Cette exigence intervient alors que le Congrès discute de l'élargissement des compétences du ministère de la justice dans le cadre de la loi FARA sur les agents étrangers, permettant de déclarer unilatéralement qui est journaliste et qui influence la politique interne. Toutes ces discussions se produisant sur fond d'hystérie collective face au développement du soft power russe et à la perte de ce monopole.

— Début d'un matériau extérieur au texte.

-- pv_equiv track=rewrite | github.com/Bezdelnik2021/test_task | lucky.py | lucky_series
-- ===== SOURCE A (Python) =====
-- def lucky_series(num):
--     result = []
--     while num > 0:
--         result.append(num % 10)
--         num //= 10
--
--     max_series = [0]
--     temp_series = []
--
--     for i in result:
--         if i in [5, 6]:
--             temp_series.append(i)
--             if len(max_series) < len(temp_series) and len(set(temp_series)) > 1:
--                 max_series = temp_series
--         else:
--             temp_series = []
--
--     return sum(n * 10 ** i for i, n in enumerate(max_series))
-- ===== SOURCE B (Python) =====
-- def lucky_series(num):
--     if num <= 0:
--         return 0
--     # collect all maximal runs of 5/6 digits, in string order, most-significant-first
--     runs = []
--     cur = []
--     for ch in str(num):
--         if ch in '56':
--             cur.append(int(ch))
--         else:
--             if cur:
--                 runs.append(cur)
--             cur = []
--     if cur:
--         runs.append(cur)
--     # pick the longest run containing both digits; ties go to the rightmost run
--     best = []
--     for run in runs:
--         if 5 in run and 6 in run and len(run) >= len(best):
--             best = run
--     value = 0
--     for d in best:
--         value = value * 10 + d
--     return value
-- ===== Notes on version B (the rewrite author's own statement) =====
-- stated objective: idiomatic
-- what changed: B guards num<=0, walks str(num) once most-significant-first to materialise the list of maximal 5/6-digit runs, then selects the longest mixed run (>= so the run nearest the units digit wins ties) and rebuilds its value with a Horner loop, instead of A's reversed modulo-digit extraction with an online best-tracker that relies on list aliasing (max_series = temp_series) and a positional power sum.
import Mathlib
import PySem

Sans oublier le crash idéologique qui s'est emparé des Etats Unis et de la rupture frontale entre des "élites" globalisées et la population qui a d'autres aspirations, les élites ayant pour elles les médias et l'appareil d'Etat.
Ces accusations "d'influence" sont de toute manière quelle que peu surprenantes, sachant que n'importe quel travail journalistique aura obligatoirement une influence sur la politique interne, à partir du moment où les journalistes parlent d'autre chose que de recettes de cuisine, puisqu'ils contribuent nécessairement à la formation de l'opinion publique. Toujours est-il que la capacité d'influence dépend directement de l'ampleur de l'auditoire et combien de personnes regardent RT aux Etats Unis par rapport à ceux qui regardent CNN, CBS etc. Quand Goliath a tellement peur de David, c'est qu'il est très affaibli.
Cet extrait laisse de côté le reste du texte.